See Schedule 3.1(c) for a listing of those Other Taxes relating to any taxable
periods described in Section 2.2(c) of this Agreement for which any member of
the Echelon Group has accrued a liability either on or before the Distribution
Date.
3.2 Post-Distribution Taxes. Unless otherwise
provided in this Agreement:
(a) Florida Progress shall pay all Taxes and shall be entitled
to receive and retain all refunds of Taxes with respect to periods beginning on
or after the Distribution Date that are attributable to the Florida Progress
Group or any Subsidiary of Florida Progress;
(b) Echelon shall pay all Taxes and shall be entitled to
receive and retain all refunds of Taxes with respect to periods beginning on or
after the Distribution Date that are attributable to the Echelon Group or any
Subsidiary of Echelon.
3.3 Reorganization Taxes.

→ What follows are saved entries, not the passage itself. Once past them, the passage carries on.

-- ===== VERDICT (by name: the statement is the Claim_ definition above) =====
theorem rbfs_search_spec : Claim_equal_rbfs_search := by
  unfold Claim_equal_rbfs_search
  intro s g p l _hDom hPre
  unfold Spec_rbfs_search rbfs_search rbfs_search_alt
  by_cases hsg : s = g
  · subst hsg
    have hA : goA 30 s s p l = some (some p) := by rw [goA]; simp
    have hB : stepB (6 ^ 32) [(s, p, l, 0)] s = some (some p) := by
      have he : (6:Nat) ^ 32 = (6 ^ 32 - 1) + 1 := by norm_num
      rw [he, stepB_goal _ _ _ _ _ _ _ rfl]
    rw [hA, hB]
  · -- start ≠ goal: start must be a map city
    have hcity : s ∈ cityList := by
      rcases hPre with h | h | ⟨rfl, _⟩ | ⟨rfl, _⟩ | ⟨rfl, _⟩ | ⟨rfl, _⟩ | ⟨rfl, _⟩
      · exact absurd h hsg
      · fin_cases h <;> decide
      all_goals decide
    obtain ⟨l', hl'rep, hpat⟩ := repPattern l
    have h447 := hpat 447 (by decide)
    have h355 := hpat 355 (by decide)
    have h506 := hpat 506 (by decide)
    have h314 := hpat 314 (by decide)
    have h362 := hpat 362 (by decide)
    -- choose the goal representative G
    have hG : ∃ G, G ∈ ("?" :: cityList) ∧ goA 30 s g [] l' = goA 30 s G [] l' ∧
        Pre_rbfs_search s G [] l' := by
      by_cases hgc : g ∈ cityList
      · refine ⟨g, List.mem_cons_of_mem _ hgc, rfl, ?_⟩
        rcases hPre with h | h | ⟨rfl, h⟩ | ⟨rfl, h⟩ | ⟨rfl, h⟩ | ⟨rfl, h⟩ | ⟨rfl, h⟩
        · exact absurd h hsg
        · exact Or.inr (Or.inl h)
        · refine Or.inr (Or.inr (Or.inl ⟨rfl, ?_⟩))
          rcases h with h | h
          · exact Or.inl (by omega)
          · exact Or.inr h
        · refine Or.inr (Or.inr (Or.inr (Or.inl ⟨rfl, ?_⟩)))
          rcases h with h | h
          · exact Or.inl (by omega)
          · exact Or.inr h
        · refine Or.inr (Or.inr (Or.inr (Or.inr (Or.inl ⟨rfl, ?_⟩))))
          rcases h with h | h
          · exact Or.inl (by omega)
          · exact Or.inr h
        · refine Or.inr (Or.inr (Or.inr (Or.inr (Or.inr (Or.inl ⟨rfl, ?_⟩)))))
          rcases h with h | h
          · exact Or.inl (by omega)
          · exact Or.inr h
        · refine Or.inr (Or.inr (Or.inr (Or.inr (Or.inr (Or.inr ⟨rfl, ?_⟩)))))
          rcases h with h | h
          · exact Or.inl (by omega)
          · exact Or.inr h
      · refine ⟨"?", List.mem_cons_self, goalGo 30 s g "?" [] l' hgc (by decide) hcity, ?_⟩
        rcases hPre with h | h | ⟨rfl, h⟩ | ⟨rfl, h⟩ | ⟨rfl, h⟩ | ⟨rfl, h⟩ | ⟨rfl, h⟩
        · exact absurd h hsg
        · exact Or.inr (Or.inl h)
        · refine Or.inr (Or.inr (Or.inl ⟨rfl, Or.inl ?_⟩))
          rcases h with h | h
          · omega
          · exact absurd (safeA_sub g h) hgc
        · refine Or.inr (Or.inr (Or.inr (Or.inl ⟨rfl, Or.inl ?_⟩)))
          rcases h with h | h
          · omega
          · exact absurd (h ▸ (by decide : ("Lugoj" : String) ∈ cityList)) hgc
        · refine Or.inr (Or.inr (Or.inr (Or.inr (Or.inl ⟨rfl, Or.inl ?_⟩))))
          rcases h with h | h
          · omega
          · exact absurd (safeA_sub g h) hgc
        · refine Or.inr (Or.inr (Or.inr (Or.inr (Or.inr (Or.inl ⟨rfl, Or.inl ?_⟩)))))
          rcases h with h | h
          · omega
          · exact absurd (h ▸ (by decide : ("Lugoj" : String) ∈ cityList)) hgc
        · refine Or.inr (Or.inr (Or.inr (Or.inr (Or.inr (Or.inr ⟨rfl, Or.inl ?_⟩)))))
          rcases h with h | h
          · omega
          · exact absurd (safeC_sub g h) hgc
    obtain ⟨G, hGmem, hGeq, hPreG⟩ := hG
    have hsome := adeq s hcity G hGmem l' hl'rep hPreG
    obtain ⟨r0, hr0⟩ := Option.isSome_iff_exists.mp hsome
    have h30 : goA 30 s g p l = some (Option.map (fun t => p ++ t) r0) := by
      have hp1 : goA 30 s g p l = Option.map (Option.map (p ++ ·)) (goA 30 s g [] l) := by
        have := pathGo 30 s g [] l p
        rwa [List.append_nil] at this
      rw [hp1, gapGo 30 s g [] l l' hpat, hGeq, hr0]
      rfl
    have hpf : procFrame 29 s g p l 0 = some (Option.map (fun t => p ++ t) r0) := by
      rw [← goA_succ 29 s g p l]; exact h30
    obtain ⟨k, hk1, hkb, hstep⟩ := sim 29 s g p l 0 [] _ hpf
    have hk31 : k ≤ 6 ^ 31 := hkb
    have hlt : (6:Nat) ^ 31 < 6 ^ 32 := Nat.pow_lt_pow_succ (by norm_num)
    have he : (6:Nat) ^ 32 = (6 ^ 32 - k) + k := by omega
    have hb := hstep (6 ^ 32 - k)
    rw [← he] at hb
    rcases r0 with _ | out
    · simp only [Option.map_none] at h30 hb
      rw [h30, hb, stepB_nil _ _ (by omega)]
    · simp only [Option.map_some] at h30 hb
      rw [h30, hb]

Notwithstanding any statement to the
contrary in this Agreement, and except as otherwise provided in the Distribution
Agreement, to the extent that any Taxes are found to arise out of the
Reorganizations or as a result of the Distribution not qualifying as a tax-free
spin-off under Section 355 of the Code, then any such Tax liability (including
interest and penalties) incurred by the parties (or any Subsidiaries) shall be
the responsibility of Florida Progress.
3.4 Indemnification.
(a) Any and all Tax liabilities allocated to Florida Progress
by this Agreement shall be "Florida Progress Liabilities" within the meaning of
the Distribution Agreement and Section 4.1 thereof.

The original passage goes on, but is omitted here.